Your task
Scan the records for "pvDomChar" and copy each line that contains it.

[Entries provided Boundary: Start]

-- ---- A-side assembly ----
theorem pvLine_tab_pieces (line : List Char) :
    ((PySem.Chars.splitOn line ['\t']).filter
        (fun a => !(PySem.Chars.strip a).isEmpty)).map PySem.Chars.strip = pvG line := by
  have h1 : PySem.Chars.splitOn line ['\t'] = pvSplit pvDelimT line [] := by
    rw [PySem.Chars.splitOn]
    simpa using pvSplitOn_go_tab (line.length + 1) line [] [] (by omega)
  rw [h1, pvKeep_eq_filter_map]
  rfl

theorem pvIf_line (line : List Char) (h1 : PySem.Chars.strip line = line)
    (h2 : line.isEmpty = false) :
    (if PySem.Chars.isIn ['\t'] line then pvG line else [line]) = pvG line := by
  by_cases ht : PySem.Chars.isIn ['\t'] line = true
  · simp [ht]
  · simp only [Bool.not_eq_true] at ht
    have hmem : '\t' ∉ line := by
      intro hc
      have : ['\t'] <:+: line := (List.singleton_infix_iff _ _).mpr hc
      rw [PySem.Chars.isIn_eq_false_iff] at ht
      exact ht this
    have hnone : ∀ c ∈ line, pvDelimT c = false := by
      intro c hc
      simp only [pvDelimT, beq_eq_false_iff_ne, ne_eq]
      rintro rfl; exact hmem hc
    rw [if_neg (by simp [ht])]
    rw [pvG, pvSplit_no_delim pvDelimT line hnone, pvKeep_cons]
    simp [h1, h2]

theorem pvA_branches (lines : List (List Char))
    (hstr : ∀ line ∈ lines, PySem.Chars.strip line = line ∧ line.isEmpty = false) :
    (if lines.isEmpty then []
     else if lines.length == 1 && PySem.Chars.isIn ['\t'] (lines.headD []) then
       ((PySem.Chars.splitOn (lines.headD []) ['\t']).filter
          (fun a => !(PySem.Chars.strip a).isEmpty)).map PySem.Chars.strip
     else
       lines.foldl (fun acc line =>
         if PySem.Chars.isIn ['\t'] line then
           acc ++ ((PySem.Chars.splitOn line ['\t']).filter
              (fun a => !(PySem.Chars.strip a).isEmpty)).map PySem.Chars.strip
         else acc ++ [line]) [])
      = lines.flatMap pvG := by
  have hfold : lines.foldl (fun acc line =>
        if PySem.Chars.isIn ['\t'] line then
          acc ++ ((PySem.Chars.splitOn line ['\t']).filter
             (fun a => !(PySem.Chars.strip a).isEmpty)).map PySem.Chars.strip
        else acc ++ [line]) [] = lines.flatMap pvG := by
    have h1 : lines.foldl (fun acc line =>
        if PySem.Chars.isIn ['\t'] line then
          acc ++ ((PySem.Chars.splitOn line ['\t']).filter
             (fun a => !(PySem.Chars.strip a).isEmpty)).map PySem.Chars.strip
        else acc ++ [line]) [] = lines.foldl (fun acc line => acc ++ pvG line) [] := by
      apply PySem.List.foldl_congr_mem
      intro acc line hmem
      obtain ⟨hs, hn⟩ := hstr line hmem
      by_cases ht : PySem.Chars.isIn ['\t'] line = true
      · simp [ht, pvLine_tab_pieces]
      · simp only [Bool.not_eq_true] at ht
        rw [if_neg (by simp [ht])]
        have := pvIf_line line hs hn
        rw [if_neg (by simp [ht])] at this
        rw [this]
    rw [h1, PySem.List.foldl_append_eq_flatMap]
    simp
  cases lines with
  | nil => simp
  | cons l rest =>
    simp only [List.isEmpty_cons, if_false, Bool.false_eq_true]
    by_cases hsp : ((l :: rest).length == 1 && PySem.Chars.isIn ['\t'] ((l :: rest).headD [])) = true
    · rw [if_pos hsp]
      simp only [List.length_cons, List.headD_cons, Bool.and_eq_true, beq_iff_eq] at hsp
      obtain ⟨hlen, htab⟩ := hsp
      have hrest : rest = [] := by
        cases rest with
        | nil => rfl
        | cons a b => simp at hlen
      subst hrest
      simp only [List.headD_cons]
      rw [pvLine_tab_pieces]
      simp
    · rw [if_neg hsp]
      exact hfold

theorem pvKeep_flatMap (X : List (List Char)) :
    (pvKeep X).flatMap pvG = X.flatMap pvG := by
  rw [← pvKeep_eq_filter_map]
  rw [List.flatMap_map]
  have hstripG : ∀ a : List Char, pvG (PySem.Chars.strip a) = pvG a :=
    fun a => pvKeep_split_strip pvDelimT a
  rw [pvFlatMap_congr _ _ pvG (fun x _ => hstripG x)]
  apply pvFlatMap_filter
  intro x hx
  simp only [Bool.not_eq_true', Bool.not_eq_false] at hx
  have hx' : PySem.Chars.strip x = [] := by simpa [List.isEmpty_iff] using hx
  rw [← hstripG x, hx']
  rfl

theorem pvSplit_d3_eq_dT (x : List Char) (hx : ∀ c ∈ x, pvDelimNL c = false) :
    ∀ z, pvSplit pvDelim3 x z = pvSplit pvDelimT x z := by
  induction x with
  | nil => intro z; rfl
  | cons c r ih =>
    intro z
    have hc : pvDelimNL c = false := hx c (by simp)
    have h3 : pvDelim3 c = pvDelimT c := by simp [pvDelim3, hc]
    have ih' := ih (fun c hc' => hx c (by simp [hc']))
    by_cases ht : pvDelimT c = true
    · simp [pvSplit, h3, ht, ih']
    · simp only [Bool.not_eq_true] at ht
      simp [pvSplit, h3, ht, ih']

theorem pvSplit_flatMap (cs : List Char) :
    ∀ cur, (∀ c ∈ cur, pvDelimNL c = false) →
      (pvSplit pvDelimNL cs cur).flatMap pvG = pvKeep (pvSplit pvDelim3 (cur ++ cs) []) := by
  induction cs with
  | nil =>
    intro cur hcur
    simp only [pvSplit, List.flatMap_cons, List.flatMap_nil, List.append_nil]
    rw [pvSplit_d3_eq_dT cur hcur]
    simp [pvG]
  | cons c r ih =>
    intro cur hcur
    by_cases hc : pvDelimNL c = true
    · have h3 : pvDelim3 c = true := by simp [pvDelim3, hc]
      rw [show cur ++ c :: r = cur ++ c :: r from rfl]
      rw [pvSplit_append_delim pvDelim3 c h3 r cur []]
      rw [pvKeep_append]
      simp only [pvSplit, hc, if_true, List.flatMap_cons]
      rw [ih [] (by simp)]
      rw [pvSplit_d3_eq_dT cur hcur]
      simp [pvG]
    · simp only [Bool.not_eq_true] at hc
      simp only [pvSplit, hc, Bool.false_eq_true, if_false]
      have hcur' : ∀ x ∈ cur ++ [c], pvDelimNL x = false := by
        intro x hx
        rcases List.mem_append.mp hx with h | h
        · exact hcur x h
        · simp only [List.mem_singleton] at h; subst h; exact hc
      rw [ih (cur ++ [c]) hcur']
      simp

-- ---- domain bridge for splitlines' break test ----
theorem pvIsB_dom (c : Char) (h : pvDomChar c = true) :
    (decide (c.toNat = 10) || decide (c.toNat = 13) || decide (c.toNat = 11) ||
     decide (c.toNat = 12) || decide (c.toNat = 28) || decide (c.toNat = 29) ||
     decide (c.toNat = 30) || decide (c.toNat = 133) || decide (c.toNat = 8232) ||
     decide (c.toNat = 8233)) = pvDelimNL c := by
  simp only [pvDomChar, Bool.or_eq_true, Bool.and_eq_true, decide_eq_true_eq, beq_iff_eq] at h
  by_cases h10 : c.toNat = 10
  · have : c = '\n' := pvChar_eq_of_toNat c '\n' (by rw [h10]; rfl)
    subst this; decide
  · by_cases h13 : c.toNat = 13
    · have : c = '\r' := pvChar_eq_of_toNat c '\r' (by rw [h13]; rfl)
      subst this; decide
    · have hbig : c.toNat ≠ 11 ∧ c.toNat ≠ 12 ∧ c.toNat ≠ 28 ∧ c.toNat ≠ 29 ∧
          c.toNat ≠ 30 ∧ c.toNat ≠ 133 ∧ c.toNat ≠ 8232 ∧ c.toNat ≠ 8233 := by
        rcases h with ((⟨h1, h2⟩ | h9) | ha) | hb <;> omega
      obtain ⟨a1, a2, a3, a4, a5, a6, a7, a8⟩ := hbig
      have hn : (c == '\n') = false := by
        simp only [beq_eq_false_iff_ne, ne_eq]
        rintro rfl; exact h10 rfl
      have hr : (c == '\r') = false := by
        simp only [beq_eq_false_iff_ne, ne_eq]
        rintro rfl; exact h13 rfl
      simp [pvDelimNL, h10, h13, a1, a2, a3, a4, a5, a6, a7, a8, hn, hr]

theorem pvMem_strip (t : List Char) (c : Char) (h : c ∈ PySem.Chars.strip t) : c ∈ t := by
  simp only [PySem.Chars.strip, PySem.Chars.rstrip, PySem.Chars.lstrip] at h
  rw [List.mem_reverse] at h
  have h1 := (List.dropWhile_sublist (p := PySem.Chars.isspace)
      (l := (List.dropWhile PySem.Chars.isspace t).reverse)).subset h
  rw [List.mem_reverse] at h1
  exact (List.dropWhile_sublist _).subset h1

theorem pvSplitlines_keep (cs : List Char) (h : ∀ c ∈ cs, pvDomChar c = true) :
    pvKeep (PySem.Chars.splitlines cs) = pvKeep (pvSplit pvDelimNL cs []) := by
  rw [PySem.Chars.splitlines]
  rw [pvSplitlines_go _ cs [] []
    (by intro c hc; exact pvIsB_dom c (h c hc))]
  simp

-- ---- the two cores agree ----
theorem pvCore_eq (t : List Char) (h : ∀ c ∈ t, pvDomChar c = true) :
    (if (((PySem.Chars.splitlines (PySem.Chars.strip t)).filter
          (fun l => !(PySem.Chars.strip l).isEmpty)).map PySem.Chars.strip).isEmpty then []
     else if (((PySem.Chars.splitlines (PySem.Chars.strip t)).filter
          (fun l => !(PySem.Chars.strip l).isEmpty)).map PySem.Chars.strip).length == 1 &&
        PySem.Chars.isIn ['\t'] ((((PySem.Chars.splitlines (PySem.Chars.strip t)).filter
          (fun l => !(PySem.Chars.strip l).isEmpty)).map PySem.Chars.strip).headD []) then
       ((PySem.Chars.splitOn ((((PySem.Chars.splitlines (PySem.Chars.strip t)).filter
            (fun l => !(PySem.Chars.strip l).isEmpty)).map PySem.Chars.strip).headD []) ['\t']).filter
          (fun a => !(PySem.Chars.strip a).isEmpty)).map PySem.Chars.strip
     else
       ((((PySem.Chars.splitlines (PySem.Chars.strip t)).filter
          (fun l => !(PySem.Chars.strip l).isEmpty)).map PySem.Chars.strip).foldl (fun acc line =>
         if PySem.Chars.isIn ['\t'] line then
           acc ++ ((PySem.Chars.splitOn line ['\t']).filter
              (fun a => !(PySem.Chars.strip a).isEmpty)).map PySem.Chars.strip
         else acc ++ [line]) []))
    = ((PySem.Chars.splitlines (PySem.Chars.replace t ['\t'] ['\n'])).filter
        (fun a => !(PySem.Chars.strip a).isEmpty)).map PySem.Chars.strip := by
  have hstripDom : ∀ c ∈ PySem.Chars.strip t, pvDomChar c = true :=
    fun c hc => h c (pvMem_strip t c hc)
  -- A side
  rw [pvKeep_eq_filter_map (PySem.Chars.splitlines (PySem.Chars.strip t))]
  rw [pvA_branches _ (fun line hline => pvMem_keep _ line hline)]
  rw [pvSplitlines_keep (PySem.Chars.strip t) hstripDom]
  rw [pvKeep_flatMap]
  rw [pvSplit_flatMap (PySem.Chars.strip t) [] (by simp)]
  simp only [List.nil_append]
  rw [pvKeep_split_strip pvDelim3 t]
  -- B side
  rw [pvKeep_eq_filter_map (PySem.Chars.splitlines (PySem.Chars.replace t ['\t'] ['\n']))]
  rw [pvTab2nl_spec t]
  have hmapDom : ∀ c ∈ t.map pvT2N, pvDomChar c = true := by
    intro c hc
    simp only [List.mem_map] at hc
    obtain ⟨x, hx, hfx⟩ := hc
    by_cases hxt : x = '\t'
    · subst hxt
      rw [show pvT2N '\t' = '\n' from rfl] at hfx
      subst hfx; decide
    · rw [show pvT2N x = x from by simp [pvT2N, hxt]] at hfx
      subst hfx; exact h _ hx
  rw [pvSplitlines_keep _ hmapDom]
  rw [pvSplit_map_tab t []]

-- ===== VERDICT (by name: the statement is the Claim_ definition above) =====
theorem parse_addresses_spec : Claim_equal_parse_addresses := by
  intro text hdom
  unfold Spec_parse_addresses parse_addresses parse_addresses_alt
  have h : ∀ c ∈ text.toList, pvDomChar c = true := by
    have := hdom
    unfold Dom_parse_addresses pvDomStr at this
    exact fun c hc => List.all_eq_true.mp this c hc
  exact congrArg (List.map (fun l => String.ofList l)) (pvCore_eq text.toList h)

[Entries provided Boundary: End]

Reply to the task
theorem pvIsB_dom (c : Char) (h : pvDomChar c = true) :
  simp only [pvDomChar, Bool.or_eq_true, Bool.and_eq_true, decide_eq_true_eq, beq_iff_eq] at h
theorem pvSplitlines_keep (cs : List Char) (h : ∀ c ∈ cs, pvDomChar c = true) :
theorem pvCore_eq (t : List Char) (h : ∀ c ∈ t, pvDomChar c = true) :
  have hstripDom : ∀ c ∈ PySem.Chars.strip t, pvDomChar c = true :=
  have hmapDom : ∀ c ∈ t.map pvT2N, pvDomChar c = true := by
  have h : ∀ c ∈ text.toList, pvDomChar c = true := by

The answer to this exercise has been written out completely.